While it will probably not become standard soon, “longer term, it is something that, as an industry, we are looking at to understand the costs, the benefits, and the implications of doing this,” says Clifton. “As we get more information as an industry, then, possibly, the turbine manufacturers will offer it. NREL is doing a lot of research in this direction. We might also see people putting forward-looking LiDARs on top of wind turbines that are not coupled into the control systems but are being used to measure the performance of the wind turbine. That can be very helpful for warranty purposes and to confirm that the turbine is working as expected.” See Figures 7-8
MEASURING WINDS OVER WATER
Satellites detect and measure surface winds by using scatterometers to measure wave movement. “The movement of small-scale waves can be correlated with the wind speed at a few meters above the surface,” says Freedman. “They are pretty accurate, probably within a meter or two per second, but it can give you an idea of what the wind climatology is well off shore. Once you get near the coast, the data are more questionable; therefore wind speed observations from satellite scatterometry is typically not really very good within 25 kilometers of the coast. SAR (synthetic aperture radar)does much better and gives a higher resolution much closer to the coast. However, that data is quite expensive and so it is problematic to use it for resource assessment.”

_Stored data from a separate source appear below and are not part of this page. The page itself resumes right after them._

-- pv_equiv track=rewrite | github.com/usmanmyria/Protein-Science-AI | protein_science/foundation/function_predictor.py | _predict_transmembrane
-- ===== SOURCE A (Python) =====
-- from typing import Dict, List, Optional, Tuple, Union, Set
--
-- def _predict_transmembrane(sequence: str) -> List[Tuple[int, int]]:
--     """Simple transmembrane region prediction."""
--     transmembrane_regions = []
--
--     # Simple sliding window approach
--     window_size = 20
--     hydrophobic_aas = set("AILMFPWYV")
--
--     for i in range(len(sequence) - window_size + 1):
--         window = sequence[i:i + window_size]
--         hydrophobic_count = sum(1 for aa in window if aa in hydrophobic_aas)
--
--         if hydrophobic_count / window_size > 0.7:
--             transmembrane_regions.append((i, i + window_size))
--
--     return transmembrane_regions
-- ===== SOURCE B (Python) =====
-- def _predict_transmembrane(sequence):
--     """Simple transmembrane region prediction (O(n) running-count sliding window)."""
--     window_size = 20
--     hydrophobic_aas = set("AILMFPWYV")
--     flags = [1 if aa in hydrophobic_aas else 0 for aa in sequence]
--     n = len(flags)
--     if n < window_size:
--         return []
--     regions = []
--     # count / 20 > 0.7 for an integer count is exactly count > 14
--     count = sum(flags[:window_size])
--     for i in range(n - window_size + 1):
--         if count > 14:
--             regions.append((i, i + window_size))
--         if i + window_size < n:
--             count += flags[i + window_size] - flags[i]
--     return regions
-- ===== Notes on version B (the rewrite author's own statement) =====
-- stated objective: faster
-- what changed: A recounts the hydrophobic residues of every 20-wide window from scratch; B precomputes 0/1 flags and keeps one running count, adding the entering residue and subtracting the leaving one, and tests count > 14 (the exact integer form of count/20 > 0.7).
import Mathlib
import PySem

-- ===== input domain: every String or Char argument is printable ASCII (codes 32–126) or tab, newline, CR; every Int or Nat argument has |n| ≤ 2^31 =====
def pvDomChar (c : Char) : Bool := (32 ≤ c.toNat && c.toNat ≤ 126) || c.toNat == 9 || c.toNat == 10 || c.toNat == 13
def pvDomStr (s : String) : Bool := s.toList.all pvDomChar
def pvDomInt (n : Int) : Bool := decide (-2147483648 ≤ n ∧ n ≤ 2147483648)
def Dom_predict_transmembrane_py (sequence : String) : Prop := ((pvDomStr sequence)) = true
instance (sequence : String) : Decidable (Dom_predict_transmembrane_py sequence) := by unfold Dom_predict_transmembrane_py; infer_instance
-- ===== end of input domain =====

-- B replaces A's per-window recount by a single running hydrophobic count updated when the window slides.

-- ===== PORT A =====
-- set("AILMFPWYV")
def pvHydro : PySem.Set Char := PySem.Set.ofList "AILMFPWYV".toList

-- loop body of A: window = sequence[i:i+20]; count hydrophobics; append if count/20 > 0.7
-- (Python's float test count/20 > 0.7 is, for integer 0 ≤ count ≤ 20, exactly count * 10 > 7 * 20:
--  14/20 rounds to the same double as 0.7, every other count/20 compares as the rationals do)
def pvStepA (s : List Char) (acc : List (Int × Int)) (i : Int) : List (Int × Int) :=
  let window := PySem.List.slice s (some i) (some (i + 20))
  let hydrophobic_count : Int :=
    window.foldl (fun c aa => c + (if aa ∈ pvHydro then 1 else 0)) 0
  if hydrophobic_count * 10 > 7 * 20 then acc ++ [(i, i + 20)] else acc

def predict_transmembrane_py (sequence : String) : List (Int × Int) :=
  let s := sequence.toList
  let window_size : Int := 20
  (PySem.List.pyRange 0 ((s.length : Int) - window_size + 1) 1).foldl (pvStepA s) []

-- ===== PORT B =====
-- loop body of B: emit the window if the running count > 14, then slide the count by one position
-- (flags[i] and flags[i+20] are read only under the guard i+20 < n, so both indices are in range
--  and pyGetD's default is never used — exactly Source B's in-range list indexing)
def pvStepB (flags : List Int) (n : Int) (st : Int × List (Int × Int)) (i : Int) :
    Int × List (Int × Int) :=
  let regions := if st.1 > 14 then st.2 ++ [(i, i + 20)] else st.2
  let count := if i + 20 < n then
      st.1 + (PySem.List.pyGetD flags (i + 20) 0 - PySem.List.pyGetD flags i 0)
    else st.1
  (count, regions)

def predict_transmembrane_py_alt (sequence : String) : List (Int × Int) :=
  let window_size : Int := 20
  let flags : List Int := sequence.toList.map (fun aa => if aa ∈ pvHydro then 1 else 0)
  let n : Int := (flags.length : Int)
  if n < window_size then []
  else
    ((PySem.List.pyRange 0 (n - window_size + 1) 1).foldl (pvStepB flags n)
      ((PySem.List.slice flags (some 0) (some window_size)).sum, [])).2

-- ===== PRECONDITION & SPEC =====
def Spec_predict_transmembrane_py (sequence : String) (out : List (Int × Int)) : Prop := out = predict_transmembrane_py_alt sequence
instance (sequence : String) (out : List (Int × Int)) : Decidable (Spec_predict_transmembrane_py sequence out) := by unfold Spec_predict_transmembrane_py; infer_instance

-- ===== CLAIM (what is proved, stated in full; the proofs are below) =====
def Claim_equal_predict_transmembrane_py : Prop := ∀ (sequence : String), Dom_predict_transmembrane_py sequence → Spec_predict_transmembrane_py sequence (predict_transmembrane_py sequence)

-- ===== LEMMAS AND PROOFS =====

-- sum of the 0/1 hydrophobicity flags of the window starting at position k
def pvS (flags : List Int) (k : Nat) : Int := ((flags.drop k).take 20).sum

-- A's step at a nonnegative index is exactly the window-flag-sum test
theorem pvStepA_eq (s : List Char) (acc : List (Int × Int)) (k : Nat) :
    pvStepA s acc (k : Int) =
      if pvS (s.map (fun aa => if aa ∈ pvHydro then 1 else 0)) k > 14 then
        acc ++ [((k : Int), (k : Int) + 20)] else acc := by
  simp only [pvStepA, pvS]
  rw [PySem.List.slice_toNat s (a := (k:Int)) (b := (k:Int)+20) (by positivity) (by positivity)]
  rw [PySem.List.foldl_add]
  have h1 : ((k : Int) + 20).toNat = k + 20 := by omega
  have h2 : ((k : Int)).toNat = k := by omega
  rw [h1, h2]
  have h3 : k + 20 - k = 20 := by omega
  rw [h3, List.map_take, List.map_drop]
  split_ifs with c1 c2 <;> first | rfl | omega

-- sliding the window one step to the right: add the entering flag, drop the leaving one
theorem pvS_succ (flags : List Int) (k : Nat) (h : k + 20 < flags.length) :
    pvS flags (k + 1) = pvS flags k + flags[k + 20] - flags[k] := by
  unfold pvS
  have h1 : k < flags.length := by omega
  have h2 : 19 < (flags.drop (k+1)).length := by simp; omega
  rw [List.drop_eq_getElem_cons h1, List.take_succ_cons]
  conv_lhs => rw [show (20:Nat) = 19 + 1 from rfl, List.take_add_one, List.getElem?_eq_getElem h2]
  simp [List.getElem_drop]
  ring_nf

-- the two loops agree as long as B's running count equals the current window sum
theorem pvLoops_eq (s : List Char) (flags : List Int)
    (hf : flags = s.map (fun aa => if aa ∈ pvHydro then 1 else 0))
    (hn : 20 ≤ flags.length) :
    ∀ (d k : Nat) (count : Int) (acc : List (Int × Int)),
      flags.length - 19 ≤ k + d →
      (k < flags.length - 19 → count = pvS flags k) →
      ((PySem.List.pyRange (k : Int) ((flags.length : Int) - 20 + 1) 1).foldl
          (pvStepB flags (flags.length : Int)) (count, acc)).2 =
        (PySem.List.pyRange (k : Int) ((flags.length : Int) - 20 + 1) 1).foldl (pvStepA s) acc := by
  intro d
  induction d with
  | zero =>
    intro k count acc hkd hinv
    rw [PySem.List.pyRange_one_eq_nil (by omega)]
    simp
  | succ d ih =>
    intro k count acc hkd hinv
    by_cases hk : k < flags.length - 19
    · have hcount := hinv hk
      rw [PySem.List.pyRange_one_cons (by omega)]
      simp only [List.foldl_cons]
      have hstep : pvStepA s acc (k : Int) =
          if pvS flags k > 14 then acc ++ [((k : Int), (k : Int) + 20)] else acc := by
        rw [pvStepA_eq, ← hf]
      have hB : pvStepB flags (flags.length : Int) (count, acc) (k : Int) =
          ((if (k : Int) + 20 < (flags.length : Int) then
              count + (PySem.List.pyGetD flags ((k : Int) + 20) 0 - PySem.List.pyGetD flags (k : Int) 0)
            else count),
           if count > 14 then acc ++ [((k : Int), (k : Int) + 20)] else acc) := rfl
      rw [hB, hstep, hcount]
      have hcast : ((k : Int) + 1) = ((k + 1 : Nat) : Int) := by push_cast; ring
      rw [hcast]
      apply ih (k + 1) _ _ (by omega)
      intro hk1
      have hrange : k + 20 < flags.length := by omega
      rw [if_pos (by omega : (k : Int) + 20 < (flags.length : Int))]
      rw [PySem.List.pyGetD_eq_getElem flags 0 (by positivity) (by omega),
          PySem.List.pyGetD_eq_getElem flags 0 (by positivity) (by omega)]
      have e1 : ((k : Int) + 20).toNat = k + 20 := by omega
      have e2 : ((k : Int)).toNat = k := by omega
      simp only [e1, e2]
      rw [pvS_succ flags k hrange]
      ring
    · rw [PySem.List.pyRange_one_eq_nil (by omega)]
      simp

theorem pv_main_eq (sequence : String) :
    predict_transmembrane_py sequence = predict_transmembrane_py_alt sequence := by
  simp only [predict_transmembrane_py, predict_transmembrane_py_alt]
  set s := sequence.toList with hs
  set flags : List Int := s.map (fun aa => if aa ∈ pvHydro then 1 else 0) with hf
  have hlen : flags.length = s.length := by simp [hf]
  by_cases h : (flags.length : Int) < 20
  · rw [if_pos h, PySem.List.pyRange_one_eq_nil (by omega)]
    simp
  · rw [if_neg h]
    have hn : 20 ≤ flags.length := by omega
    have hinit : (PySem.List.slice flags (some 0) (some 20)).sum = pvS flags 0 := by
      rw [PySem.List.slice_toNat flags (a := 0) (b := 20) le_rfl (by norm_num)]
      simp [pvS]
    rw [hinit, ← hlen]
    have := pvLoops_eq s flags hf hn (flags.length - 19) 0 (pvS flags 0) [] (by omega)
      (fun _ => rfl)
    simpa using this.symm

-- ===== VERDICT (by name: the statement is the Claim_ definition above) =====
theorem predict_transmembrane_py_spec : Claim_equal_predict_transmembrane_py := by
  intro sequence _
  unfold Spec_predict_transmembrane_py
  exact pv_main_eq sequence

Wind speeds in the Great Plains are very high year- round, while Chicago, known as “the windy city,” is actually not significantly windier than any other U.S. city. Such general knowledge of wind conditions may be enough when choosing a location for a kite store, but the continued growth of wind energy will require increasingly detailed knowledge of local wind conditions in ever more areas of the United States, and around the world.